To avoid that, you can use multiple strategies of optimization:

  • uglify
  • deduplicate code
  • split your bundle in multiple ones and only load them on demand

But the very first thing to do is to drop the unnecessary code. For that, webpack provides the Webpack.DefinePlugin which lets you inject your own variables at build time, so that if they are set to false in a conditional, the minification step will drop the dead code.

But if you are using ES6 modules import statement, there is a catch …

webpack.config.js

module.exports = {
  //...
  plugins:[
    new webpack.DefinePlugin({
      '__DEVTOOLS__': false //set it to true in dev mode
    }),
    new webpack.optimize.UglifyJsPlugin({
      compress:{
        warnings: true
      }
    })
  ]
  //...
}

test.js

import { DevTools, logger } from 'some-devtools';

if(__DEVTOOLS__){
  DevTools();
  logger();
}

With this configuration, the code inside the if statement will be dropped at minification since it will be inlined as if(false).

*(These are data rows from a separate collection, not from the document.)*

theorem pvChunk3_short {α : Type} {l : List α} (h0 : l ≠ []) (h3 : l.length ≤ 3) :
    pvChunk3 l = [l] := by
  rw [pvChunk3_cons h0, List.take_of_length_le h3, List.drop_eq_nil_of_le h3, pvChunk3_nil]

theorem pvChunk3_append {α : Type} :
    ∀ (n : Nat) (m t : List α), m.length ≤ n → 3 ∣ m.length →
      pvChunk3 (m ++ t) = pvChunk3 m ++ pvChunk3 t := by
  intro n
  induction n with
  | zero =>
      intro m t hm _
      have : m = [] := List.eq_nil_of_length_eq_zero (by omega)
      simp [this, pvChunk3_nil]
  | succ n ih =>
      intro m t hm hd
      by_cases h0 : m = []
      · simp [h0, pvChunk3_nil]
      · have hlen : 0 < m.length := List.length_pos_iff.mpr h0
        have h3 : 3 ≤ m.length := by omega
        have hmt : m ++ t ≠ [] := by simp [h0]
        rw [pvChunk3_cons hmt, pvChunk3_cons h0,
          List.take_append_of_le_length h3, List.drop_append_of_le_length h3,
          ih (m.drop 3) t (by simp; omega) (by simp; omega)]
        simp

theorem pvRange3_nil (a b : Int) (h : b ≤ a) : PySem.List.pyRange a b 3 = [] := by
  rw [PySem.List.pyRange_of_pos a b (by norm_num), if_neg (not_lt.mpr h)]
  simp

theorem pvRange3_cons (a b : Int) (h : a < b) :
    PySem.List.pyRange a b 3 = a :: PySem.List.pyRange (a + 3) b 3 := by
  rw [PySem.List.pyRange_of_pos a b (by norm_num),
    PySem.List.pyRange_of_pos (a + 3) b (by norm_num), if_pos h]
  have hc : ((b - a + 3 - 1) / 3).toNat
      = (if a + 3 < b then ((b - (a + 3) + 3 - 1) / 3).toNat else 0) + 1 := by
    split_ifs <;> omega
  rw [hc, List.range_succ_eq_map, List.map_cons, List.map_map]
  congr 1
  · simp
  · refine List.map_congr_left fun k _ => ?_
    simp only [Function.comp, Nat.succ_eq_add_one]
    push_cast
    ring
-- pv_equiv track=rewrite | github.com/drawbu/Cours | TD_machine_3/optimize_spaces_in_text.py | aligner_gauche_glouton
-- ===== SOURCE A (Python) =====
-- def aligner_gauche_glouton(text: list[str], n: int, wpl: int) -> int:
--     result = 0
--     line = wpl - len(text[0])
--     for i in range(1, n):
--         if line - len(text[i]) < 1:
--             result += line ** 3
--             line = wpl
--         else:
--             line -= 1
--         line -= len(text[i])
--     return result
-- ===== SOURCE B (Python) =====
-- def aligner_gauche_glouton(text: list[str], n: int, wpl: int) -> int:
--     # Words as a reversed stack: pop() gives words in order in O(1).
--     stack = ([len(text[0])] + [len(text[i]) for i in range(1, n)])[::-1]
--     total = 0
--     while stack:
--         # Outer loop: one line per iteration, opened by the popped word.
--         line = wpl - stack.pop()
--         # Inner loop: pack following words while they fit.
--         while stack and line - stack[-1] >= 1:
--             line -= 1 + stack.pop()
--         if not stack:
--             return total  # the final line is never charged
--         total += line ** 3
--     return total
-- ===== Notes on version B (the rewrite author's own statement) =====
-- stated objective: alternative
-- what changed: B replaces A's single flat index loop (one accumulator mixing filling and charging per word) with a nested two-level loop over a reversed word-length stack: the outer loop opens one line per iteration, an inner loop pops following words while they fit, and the closed line's leftover is cubed and charged when the next word does not fit; the final line returns uncharged.
import Mathlib
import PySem

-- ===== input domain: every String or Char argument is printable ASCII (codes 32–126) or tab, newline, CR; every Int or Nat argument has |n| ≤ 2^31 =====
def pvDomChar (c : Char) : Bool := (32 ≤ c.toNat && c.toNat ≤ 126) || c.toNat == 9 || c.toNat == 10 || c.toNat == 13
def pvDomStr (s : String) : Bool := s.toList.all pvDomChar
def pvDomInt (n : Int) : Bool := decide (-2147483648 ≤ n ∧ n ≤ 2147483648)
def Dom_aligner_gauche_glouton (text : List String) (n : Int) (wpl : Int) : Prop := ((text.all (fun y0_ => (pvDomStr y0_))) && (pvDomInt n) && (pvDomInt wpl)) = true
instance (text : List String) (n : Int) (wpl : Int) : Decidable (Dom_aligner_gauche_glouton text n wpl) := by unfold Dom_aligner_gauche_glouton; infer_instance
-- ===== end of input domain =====

-- B restructures A's single flat loop into a nested two-level loop (outer: one line per
-- iteration, inner: pack words while they fit, words popped from a reversed stack);
-- same values, different decomposition (objective: alternative).

-- ===== PORT A =====
def aligner_gauche_glouton (text : List String) (n : Int) (wpl : Int) : Int :=
  let line0 : Int := wpl - ((PySem.List.pyGetD text 0 "").length : Int)
  let st := (PySem.List.pyRange 1 n 1).foldl (fun (st : Int × Int) (i : Int) =>
      let w : Int := ((PySem.List.pyGetD text i "").length : Int)
      if st.2 - w < 1 then (st.1 + st.2 ^ 3, wpl - w)
      else (st.1, st.2 - 1 - w)) (0, line0)
  st.1

-- ===== PORT B =====
-- Source B's inner `while stack and line - stack[-1] >= 1: line -= 1 + stack.pop()`:
-- the reversed python stack is kept here as a list in word order, pop = head.
def pvFill (line : Int) : List Int → Int × List Int
  | [] => (line, [])
  | w :: rest => if line - w < 1 then (line, w :: rest) else pvFill (line - 1 - w) rest

theorem pvFill_len (line : Int) (ws : List Int) : (pvFill line ws).2.length ≤ ws.length := by
  induction ws generalizing line with
  | nil => simp [pvFill]
  | cons w rest ih =>
      simp only [pvFill]
      split
      · simp
      · exact le_trans (ih _) (Nat.le_succ _)

-- Source B's outer `while stack:` loop with accumulator `total`.
def pvLines (wpl : Int) (total : Int) : List Int → Int
  | [] => total
  | w :: rest =>
      let p := pvFill (wpl - w) rest
      if p.2 = [] then total
      else pvLines wpl (total + p.1 ^ 3) p.2
termination_by ws => ws.length
decreasing_by
  have := pvFill_len (wpl - w) rest
  simp_all only [List.length_cons]
  omega

def aligner_gauche_glouton_alt (text : List String) (n : Int) (wpl : Int) : Int :=
  let ws : List Int := ((PySem.List.pyGetD text 0 "").length : Int) ::
      (PySem.List.pyRange 1 n 1).map (fun i => ((PySem.List.pyGetD text i "").length : Int))
  pvLines wpl 0 ws

-- ===== PRECONDITION & SPEC =====
-- Pre_ excludes exactly the inputs on which A raises IndexError: empty text (text[0]) or n beyond len(text).
def Pre_aligner_gauche_glouton (text : List String) (n : Int) (wpl : Int) : Prop :=
  text ≠ [] ∧ n ≤ (text.length : Int)
instance (text : List String) (n : Int) (wpl : Int) : Decidable (Pre_aligner_gauche_glouton text n wpl) := by
  unfold Pre_aligner_gauche_glouton; infer_instance
def pvWitness_aligner_gauche_glouton : List String × Int × Int := (["ab", "c", "de"], 3, 5)
def Spec_aligner_gauche_glouton (text : List String) (n : Int) (wpl : Int) (out : Int) : Prop := out = aligner_gauche_glouton_alt text n wpl
instance (text : List String) (n : Int) (wpl : Int) (out : Int) : Decidable (Spec_aligner_gauche_glouton text n wpl out) := by unfold Spec_aligner_gauche_glouton; infer_instance

-- ===== CLAIM (what is proved, stated in full; the proofs are below) =====
def Claim_equal_aligner_gauche_glouton : Prop := ∀ (text : List String) (n : Int) (wpl : Int), Dom_aligner_gauche_glouton text n wpl → Pre_aligner_gauche_glouton text n wpl → Spec_aligner_gauche_glouton text n wpl (aligner_gauche_glouton text n wpl)

-- ===== LEMMAS AND PROOFS =====
theorem pvFold_lines (text : List String) (wpl : Int) (idxs : List Int) :
    ∀ (acc line : Int),
    (idxs.foldl (fun (st : Int × Int) (i : Int) =>
        let w : Int := ((PySem.List.pyGetD text i "").length : Int)
        if st.2 - w < 1 then (st.1 + st.2 ^ 3, wpl - w)
        else (st.1, st.2 - 1 - w)) (acc, line)).1
    = (if (pvFill line (idxs.map (fun i => ((PySem.List.pyGetD text i "").length : Int)))).2 = [] then acc
       else pvLines wpl
            (acc + (pvFill line (idxs.map (fun i => ((PySem.List.pyGetD text i "").length : Int)))).1 ^ 3)
            (pvFill line (idxs.map (fun i => ((PySem.List.pyGetD text i "").length : Int)))).2) := by
  induction idxs with
  | nil => intro acc line; simp [pvFill]
  | cons i rest ih =>
      intro acc line
      by_cases h : line - ((PySem.List.pyGetD text i "").length : Int) < 1
      · simp only [List.foldl, List.map, if_pos h, ih, pvFill]
        rw [pvLines]
        simp
      · simp only [List.foldl, List.map, if_neg h, ih, pvFill]

-- ===== VERDICT (by name: the statement is the Claim_ definition above) =====
theorem aligner_gauche_glouton_spec : Claim_equal_aligner_gauche_glouton := by
  intro text n wpl _ _
  unfold Spec_aligner_gauche_glouton aligner_gauche_glouton aligner_gauche_glouton_alt
  rw [pvFold_lines]
  rw [pvLines]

But you’ll still be importing those packages that you won’t be using (aka dead code).

In this case you shouldn’t be using ES6 static imports but CommonJS require syntax:

if(__DEVTOOLS__){
  const { DevTools, logger } = require('some-devtools');
  DevTools();
  logger();
}

That way, if __DEVTOOLS__ === false, not only the calls inside this if statements will be dropped but the modules DevTools and logger wont even be part of the bundle, which will make it lighter.

Note: I made this example with webpack, but this kind of feature is available on other module bundlers such as browserify. An other way to resolve that kind of problem would be to specify a list of modules to exclude at build time in production mode …

Update: If you’re doing universal JavaScript (running your code on both client and server side), a good practice would be to use process.env.DEVTOOLS instead of __DEVTOOLS__. A good example is the React setup where you make your own production version of React.